Better yet! The --hier_outfile option creates a file looks like it accomplishes everything that we aimed to accomplish in the parser. So rather than coding to the specific (and not totally clear) format of the fixrank output file, I think it would be better to just reformat the hier-outfile to be able to pass that to the BuildTaxaTables module...or just build taxa tables from it.

IvoryC commented 3 years ago

It looks like the RDP module adds the RdpParser as a post-requisite.
And the user typically adds BuiltTaxaTables. All downstream modules use the taxa tables; I don't think anything comes back for the OTU tables made by the parser.

I could make an alternative parser, the RdpHierParser, that uses the hier-output to build a taxa table. A config property, rdp.hierarchyCounts=Y, would cause the rdp module to add the --hier-outfile option, and to add the RdpHierParser instead of the RdpParser.
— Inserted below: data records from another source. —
-- pv_equiv track=rewrite | github.com/KimHyungkeun/AlgoPractice | Programmers/제로베이스_문제추천_py/레벨1/대충만든자판.py | solution
-- ===== SOURCE A (Python) =====
-- def solution(keymap, targets):
--     answer = []
--     key_dict = {}
--     for i in range(len(keymap)) :
--         for j in range(len(keymap[i])) :
--             if keymap[i][j] not in key_dict :
--                 key_dict[keymap[i][j]] = [(i,j)]
--             else :
--                 key_dict[keymap[i][j]].append((i,j))
--
--     for word in key_dict.keys() :
--         key_dict[word].sort(key = lambda x : x[1])
--
--     for i in range(len(targets)) :
--         total = 0
--         for j in range(len(targets[i])) :
--             if targets[i][j] not in key_dict :
--                 total = -1
--                 break
--             else :
--                 total += (key_dict[targets[i][j]][0][1] + 1)
--
--         answer.append(total)
--
--     return answer
-- ===== SOURCE B (Python) =====
-- def solution(keymap, targets):
--     answer = []
--     for word in targets:
--         total = 0
--         for ch in word:
--             best = -1
--             for row in keymap:
--                 for j in range(len(row)):
--                     if row[j] == ch and (best == -1 or j < best):
--                         best = j
--             if best == -1:
--                 total = -1
--                 break
--             total += best + 1
--         answer.append(total)
--     return answer
-- ===== Notes on version B (the rewrite author's own statement) =====
-- stated objective: alternative
-- what changed: Drops A's char->positions dictionary and per-key sorting entirely: B scans the whole keymap per target character to find the minimum column directly, short-circuiting to -1 on a missing character.
import Mathlib
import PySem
This would side-step all the assumptions that the RdpParser makes about how to handle "unclassified" output; in favor of letting Rdp determine the tallies at each level.
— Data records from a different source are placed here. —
lemma loop_eq (n : Nat) : ∀ (d i : Nat) (x y : List Int) (t : Int), i + d = n →
    x.length = n → n ≤ y.length →
    ((PySem.List.pyRange (i : Int) (n : Int) 1).foldl (pvBody (n : Int)) (x, y, t, false)).2.2.1 =
      t + pvD d (x.drop i) (y.drop i) := by
  intro d
  induction d with
  | zero =>
    intro i x y t hin hx hy
    rw [PySem.List.pyRange_one_eq_nil (by exact_mod_cast (by omega : n ≤ i))]
    simp [pvD]
  | succ d' ih =>
    intro i x y t hin hx hy
    have hilt : (i : Int) < (n : Int) := by exact_mod_cast (by omega : i < n)
    rw [PySem.List.pyRange_one_cons hilt]
    rw [List.foldl_cons]
    match d' with
    | 0 =>
      -- last index: i = n - 1, the break branch
      have hieq : (i : Int) = (n : Int) - 1 := by omega
      have hbody : pvBody (n:Int) (x, y, t, false) (i:Int) =
          (x, y, t + |PySem.List.pyGetD x (i:Int) 0 - PySem.List.pyGetD y (i:Int) 0|, true) := by
        simp only [pvBody]
        simp [hieq]
      rw [hbody]
      have : ((i : Int) + 1) = (n : Int) := by omega
      rw [this, PySem.List.pyRange_one_eq_nil (le_refl _), List.foldl_nil]
      have hdx : x.drop i = x[i]'(by omega) :: x.drop (i+1) :=
        List.drop_eq_getElem_cons (by omega)
      have hdy : y.drop i = y[i]'(by omega) :: y.drop (i+1) :=
        List.drop_eq_getElem_cons (by omega)
      simp only [pvD, hdx, hdy, List.headD_cons]
      rw [PySem.List.pyGetD_natCast, PySem.List.pyGetD_natCast,
          List.getD_eq_getElem x 0 (by omega), List.getD_eq_getElem y 0 (by omega)]
    | e + 1 =>
      have hine : (i : Int) ≠ (n : Int) - 1 := by omega
      obtain ⟨x', hx'e, hx'len, hx'drop, hx'get, hx'tail⟩ := step_spec x i (by omega)
      obtain ⟨y', hy'e, hy'len, hy'drop, hy'get, hy'tail⟩ := step_spec y i (by omega)
      have hbody : pvBody (n:Int) (x, y, t, false) (i:Int) =
          (x', y', t + |PySem.List.pyGetD x' (i:Int) 0 - PySem.List.pyGetD y' (i:Int) 0|, false) := by
        simp only [pvBody]
        rw [if_neg (by simp), if_neg hine, ← hx'e, ← hy'e]
      rw [hbody]
      have hcast : ((i : Int) + 1) = ((i + 1 : Nat) : Int) := by push_cast; ring
      rw [hcast]
      rw [ih (i+1) x' y' _ (by omega) (by omega) (by omega)]
      rw [hx'tail, hy'tail, hx'get, hy'get]
      rw [show pvD (e+2) (x.drop i) (y.drop i) =
        |(selOne (x.drop i)).1 - (selOne (y.drop i)).1| +
          pvD (e+1) (selOne (x.drop i)).2 (selOne (y.drop i)).2 from rfl]
      ring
IvoryC commented 3 years ago

Ke ran her pipeline again, and the problem line (shown above) was not there. However the parser still failed, possibly because the same issue occurred in a different file. This sounds like it is really an RDP problem, not sure what is causing these random errors. Not totally sure if a work-around is a good thing. Maybe?
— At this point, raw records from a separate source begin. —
-- pv_equiv track=rewrite | github.com/slaclab/surf | ethernet/EthMacCore/rtl/EthDspCrc32Pkg.py | GetXorTaps
-- ===== SOURCE A (Python) =====
-- def GetXorTaps (
--     lfsrPolySize,
--     numDataBits,
--     LfsrMatrix,
--     ):
--
--     dXorTaps = [([0] * numDataBits) for i in range(lfsrPolySize)]
--     cXorTaps = [([0] * lfsrPolySize) for i in range(lfsrPolySize)]
--
--     for i in range(lfsrPolySize):
--
--         for j in range(numDataBits):
--             if(LfsrMatrix[(lfsrPolySize*lfsrPolySize)+(j*lfsrPolySize)+i]):
--                 dXorTaps[i][j] = 1
--
--         for j in range(lfsrPolySize):
--             if(LfsrMatrix[j*lfsrPolySize+i]):
--                 cXorTaps[i][j] = 1
--
--     return dXorTaps, cXorTaps
-- ===== SOURCE B (Python) =====
-- def GetXorTaps(
--     lfsrPolySize,
--     numDataBits,
--     LfsrMatrix,
--     ):
--
--     sq = lfsrPolySize * lfsrPolySize
--     width = max(numDataBits, 0) * lfsrPolySize
--
--     # each output row is a stride-lfsrPolySize column slice of the flat
--     # matrix, mapped to 0/1 — no preallocation, no in-place writes
--     dXorTaps = [[1 if v else 0 for v in LfsrMatrix[sq + i : sq + width : lfsrPolySize]]
--                 for i in range(lfsrPolySize)]
--     cXorTaps = [[1 if v else 0 for v in LfsrMatrix[i : sq : lfsrPolySize]]
--                 for i in range(lfsrPolySize)]
--     return dXorTaps, cXorTaps
-- ===== Notes on version B (the rewrite author's own statement) =====
-- stated objective: alternative
-- what changed: A preallocates zero matrices and scatters 1s via nested conditional index writes; B builds each output row directly as a 0/1 map over a stride-lfsrPolySize slice of the flat matrix, with no preallocation or mutation.
import Mathlib
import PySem

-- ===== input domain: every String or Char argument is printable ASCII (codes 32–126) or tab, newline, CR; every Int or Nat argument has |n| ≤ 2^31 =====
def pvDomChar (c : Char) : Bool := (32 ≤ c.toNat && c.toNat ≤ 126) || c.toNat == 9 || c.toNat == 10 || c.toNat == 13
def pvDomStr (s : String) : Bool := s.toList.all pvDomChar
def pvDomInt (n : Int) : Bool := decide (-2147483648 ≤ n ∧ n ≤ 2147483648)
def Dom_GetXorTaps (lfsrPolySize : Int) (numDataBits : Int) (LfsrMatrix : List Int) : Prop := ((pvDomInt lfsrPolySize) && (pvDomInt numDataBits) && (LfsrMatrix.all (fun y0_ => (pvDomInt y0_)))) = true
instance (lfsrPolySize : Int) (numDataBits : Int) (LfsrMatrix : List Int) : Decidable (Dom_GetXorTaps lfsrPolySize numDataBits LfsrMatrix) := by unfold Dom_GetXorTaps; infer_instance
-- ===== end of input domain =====

-- B replaces A's allocate-zeros-then-scatter nested loops by a pure gather: each output row is a
-- stride slice of the flat matrix mapped to 0/1 — alternative decomposition, same cost.


-- ===== PORT A =====
-- helper for the Python statement 'x[i][j] = 1' (under Pre_ the indices are always in range,
-- where List.modify/set are exact)
def pvSet2 (m : List (List Int)) (i j : Nat) : List (List Int) :=
  m.modify i (fun r => r.set j 1)

def GetXorTaps (lfsrPolySize : Int) (numDataBits : Int) (LfsrMatrix : List Int) :
    List (List Int) × List (List Int) :=
  -- [([0] * numDataBits) for i in range(lfsrPolySize)] ([0]*n is replicate n.toNat: empty for n ≤ 0)
  let dXorTaps := (PySem.List.pyRange 0 lfsrPolySize 1).map
    (fun _ => List.replicate numDataBits.toNat (0 : Int))
  let cXorTaps := (PySem.List.pyRange 0 lfsrPolySize 1).map
    (fun _ => List.replicate lfsrPolySize.toNat (0 : Int))
  -- LfsrMatrix[idx] is pyGetD (in range under Pre_); Python truthiness of an int is ≠ 0
  (PySem.List.pyRange 0 lfsrPolySize 1).foldl
    (fun st i =>
      ((PySem.List.pyRange 0 numDataBits 1).foldl
        (fun d j =>
          if PySem.List.pyGetD LfsrMatrix (lfsrPolySize * lfsrPolySize + j * lfsrPolySize + i) 0 ≠ 0 then
            pvSet2 d i.toNat j.toNat
          else d) st.1,
       (PySem.List.pyRange 0 lfsrPolySize 1).foldl
        (fun c j =>
          if PySem.List.pyGetD LfsrMatrix (j * lfsrPolySize + i) 0 ≠ 0 then
            pvSet2 c i.toNat j.toNat
          else c) st.2))
    (dXorTaps, cXorTaps)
IvoryC commented 3 years ago

The RdpHierParser exists. It will part of release v1.3.14. It may be helpful tool in dealing with this RDP problem, or if users don't want the "unclassified" groups to be formed.

The default parser, RdpParser also got some helpful debug statements so it will be easier to diagnose this problem in the future.

These changes don't fix the mystery RDP problem, but they cover as much as BioLockJ should do.